Kahn's survey found that people quitting research to pursue alternative careers was a bigger problem than those quitting because they no longer wanted to live in the country. Half of researchers who resigned from science councils said they were moving to other jobs in South Africa, while only one in ten planned to go overseas.

The South African experience is very different from that of other sub-Saharan countries, as it has by far the most developed tertiary sector - and it is now the recipient of foreign students who are swelling its scholarly base. Their number has soared from 12,600 in 1994 to more than 40,000, three quarters of them from other African countries. Many of those foreign students are likely to remain in South Africa, but at least their talents will not be be lost to the continent.

Paul Tiyambe Zeleza, a professor of history at the University of Illinois at Urbana-Champaign, in the US, argues that a "complex web of dependent institutional, intellectual and ideological linkages between Africa and the North facilitates and sustains the flow of migrant African intellectuals". He says that universities in the northern hemisphere provide a model for African institutions, train large numbers of African students, influence research themes and dominate publications.

In the journal Feminist Africa , he writes that the extent of the brain drain will become clear only if this little-known community of African academics in the North is researched. Policies might then be devised to tackle the problem.

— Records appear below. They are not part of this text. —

-- pv_equiv track=rewrite | github.com/ud-turkic/parallel | scripts/tabulate_parallel_sentences.py | sort_sentence_ids
-- ===== SOURCE A (Python) =====
-- def sort_sentence_ids(ids):
--     """Sort sentence IDs in the specified order: cairo, udtw23, then general numbers."""
--
--     def sort_key(id_str):
--         # Handle cairo IDs
--         if id_str.startswith('cairo-'):
--             num_part = id_str[len('cairo-'):]
--             # Convert any decimal numbers properly
--             try:
--                 if '.' in num_part:
--                     main, sub = num_part.split('.')
--                     return (0, int(main), int(sub))
--                 else:
--                     return (0, int(num_part), 0)
--             except ValueError:
--                 # If conversion fails, use string comparison but keep in cairo category
--                 return (0, 0, 0, num_part)  # Add extra tuple element for string comparisons
--
--         # Handle udtw23 IDs
--         elif id_str.startswith('udtw23-'):
--             num_part = id_str[len('udtw23-'):]
--             # Convert any decimal numbers properly
--             try:
--                 if '.' in num_part:
--                     main, sub = num_part.split('.')
--                     return (1, int(main), int(sub))
--                 else:
--                     return (1, int(num_part), 0)
--             except ValueError:
--                 # If conversion fails, use string comparison but keep in udtw23 category
--                 return (1, 0, 0, num_part)  # Add extra tuple element for string comparisons
--
--         # Handle general numeric IDs
--         else:
--             try:
--                 if '.' in id_str:
--                     main, sub = id_str.split('.')
--                     return (2, int(main), int(sub))
--                 else:
--                     return (2, int(id_str), 0)
--             except ValueError:
--                 # If conversion fails, use string comparison in the general category
--                 return (2, 0, 0, id_str)  # Add extra tuple element for string comparisons
--
--     # Ensure all IDs are strings
--     string_ids = [str(id_val) for id_val in ids]
--     return sorted(string_ids, key=sort_key)
-- ===== SOURCE B (Python) =====
-- def sort_sentence_ids(ids):
--     """Sort sentence IDs: bucket-partition (cairo, udtw23, general) in one pass,
--     stable-sort each bucket by the numeric sub-key only, then concatenate."""
--
--     def num_key(num_part):
--         # same numeric/string sub-key as the original (category component dropped)
--         try:
--             if '.' in num_part:
--                 main, sub = num_part.split('.')
--                 return (int(main), int(sub))
--             else:
--                 return (int(num_part), 0)
--         except ValueError:
--             return (0, 0, num_part)
--
--     cairo, udtw, general = [], [], []
--     for id_val in ids:
--         s = str(id_val)
--         if s.startswith('cairo-'):
--             cairo.append(s)
--         elif s.startswith('udtw23-'):
--             udtw.append(s)
--         else:
--             general.append(s)
--
--     cairo.sort(key=lambda s: num_key(s[len('cairo-'):]))
--     udtw.sort(key=lambda s: num_key(s[len('udtw23-'):]))
--     general.sort(key=num_key)
--     return cairo + udtw + general
-- ===== Notes on version B (the rewrite author's own statement) =====
-- stated objective: alternative
-- what changed: Replaces the single global sorted() with a tuple key carrying a 0/1/2 category prefix by a one-pass partition of the ids into cairo/udtw23/general buckets, a stable sort of each bucket on the numeric sub-key alone, and concatenation of the three sorted buckets.
import Mathlib
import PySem

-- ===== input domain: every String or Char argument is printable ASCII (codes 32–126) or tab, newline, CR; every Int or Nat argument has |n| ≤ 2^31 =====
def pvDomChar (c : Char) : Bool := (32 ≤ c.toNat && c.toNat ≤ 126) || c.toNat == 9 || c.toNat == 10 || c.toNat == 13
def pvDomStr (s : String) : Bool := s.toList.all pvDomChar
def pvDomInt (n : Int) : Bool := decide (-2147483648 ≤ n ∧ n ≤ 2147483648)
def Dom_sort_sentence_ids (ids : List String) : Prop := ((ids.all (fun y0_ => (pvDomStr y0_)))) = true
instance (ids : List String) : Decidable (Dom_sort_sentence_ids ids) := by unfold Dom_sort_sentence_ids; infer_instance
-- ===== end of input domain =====

-- B replaces A's single global keyed sorted() by a one-pass three-way bucket partition followed by
-- three per-bucket stable sorts on the numeric sub-key alone, concatenated (same values; objective: alternative decomposition).

-- ===== PORT A =====
-- Python's tuple sort keys are encoded order-faithfully as `List Int` (lexicographic list order =
-- Python's tuple/shorter-is-smaller rule on the keys that actually occur):
--   numeric key (…, m, s)            ↦ … ++ [m, s]
--   ValueError fallback (…, 0, 0, np) ↦ … ++ [0, 0, 1] ++ code points of np
-- A numeric tail [m,s] agrees with Python against a fallback tail [0,0,1,…] (compare m,0 then s,0,
-- then prefix < longer, exactly Python's 3-tuple < 4-tuple rule — the marker 1 keeps a strict
-- prefix even for an empty np), and two fallbacks compare their strings by code points, as Python does.

-- `except ValueError` key of both Pythons: (0, 0, num_part) resp. (c, 0, 0, num_part)
def pvFallbackKey (np : List Char) : List Int :=
  0 :: 0 :: 1 :: np.map (fun ch => (ch.toNat : Int))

Zeleza says of these expatriate scholars: "Even if they are not the advance armies of Edward Said's Third World 'voyagers into' the belly of the North, or Ali Mazrui's pan-African forces of 'counter-penetration', Africa's migrant intellectuals constitute a presence that reflects, and can promote, Africa's global intellectual presence." He calls on Africa to creatively mobilise expat scholars, using new technologies, partnerships and networks to strengthen African research and turn brain drain "not just into a potential 'brain gain' but into 'brain mobility'. This is essential for Africa's revitalisation and renaissance."

Indeed, after long ignoring the problem, African countries have begun to design strategies to retain professionals. Initiatives range from restrictive emigration policies and taxes to including community service in training for students in key fields such as health. Some have persuaded rich countries not to recruit their skilled people, and others are developing ties with those members of the diaspora seeking repatriation or who want to contribute to Africa's development.

The South African Network of Skills Abroad is a recently revived internet scheme that invites expatriates to offer services ranging from helping local scholars conduct research to offering expertise, sharing contacts and transferring knowledge. The African Union, a pan-continental organisation of governments that styles itself on the European Union, has amended its constitutive act to encourage "the full participation of the African diaspora" and is building an African human resource bank. The database will encourage collaboration between professionals at home and abroad.

Increasingly, African scholars abroad have begun to revisit the continent. One is Mammo Muchie, visiting professor at Middlesex University Business School. He is an Ethiopian who returned home after obtaining a physics degree from Columbia University, in the US, in the 1970s - only to become the target of a government terror campaign that claimed the lives of eight of the nine Ethiopian students he had befriended in New York. He fled for Europe and obtained his masters and doctorate from Sussex University.

Academics, he says, are contributing to government efforts to pursue an African renaissance, but "not surprisingly, Africans are sceptical of the ability of states and their leaders to deliver peace, freedom or prosperity, or the reforms that are their precondition". It is here that scholars can make a real difference. Without their support, civil society is in trouble. But if the brain drain can be reversed and if the African academic can be persuaded to stay, then a strengthened academe can help make the African renaissance blossom.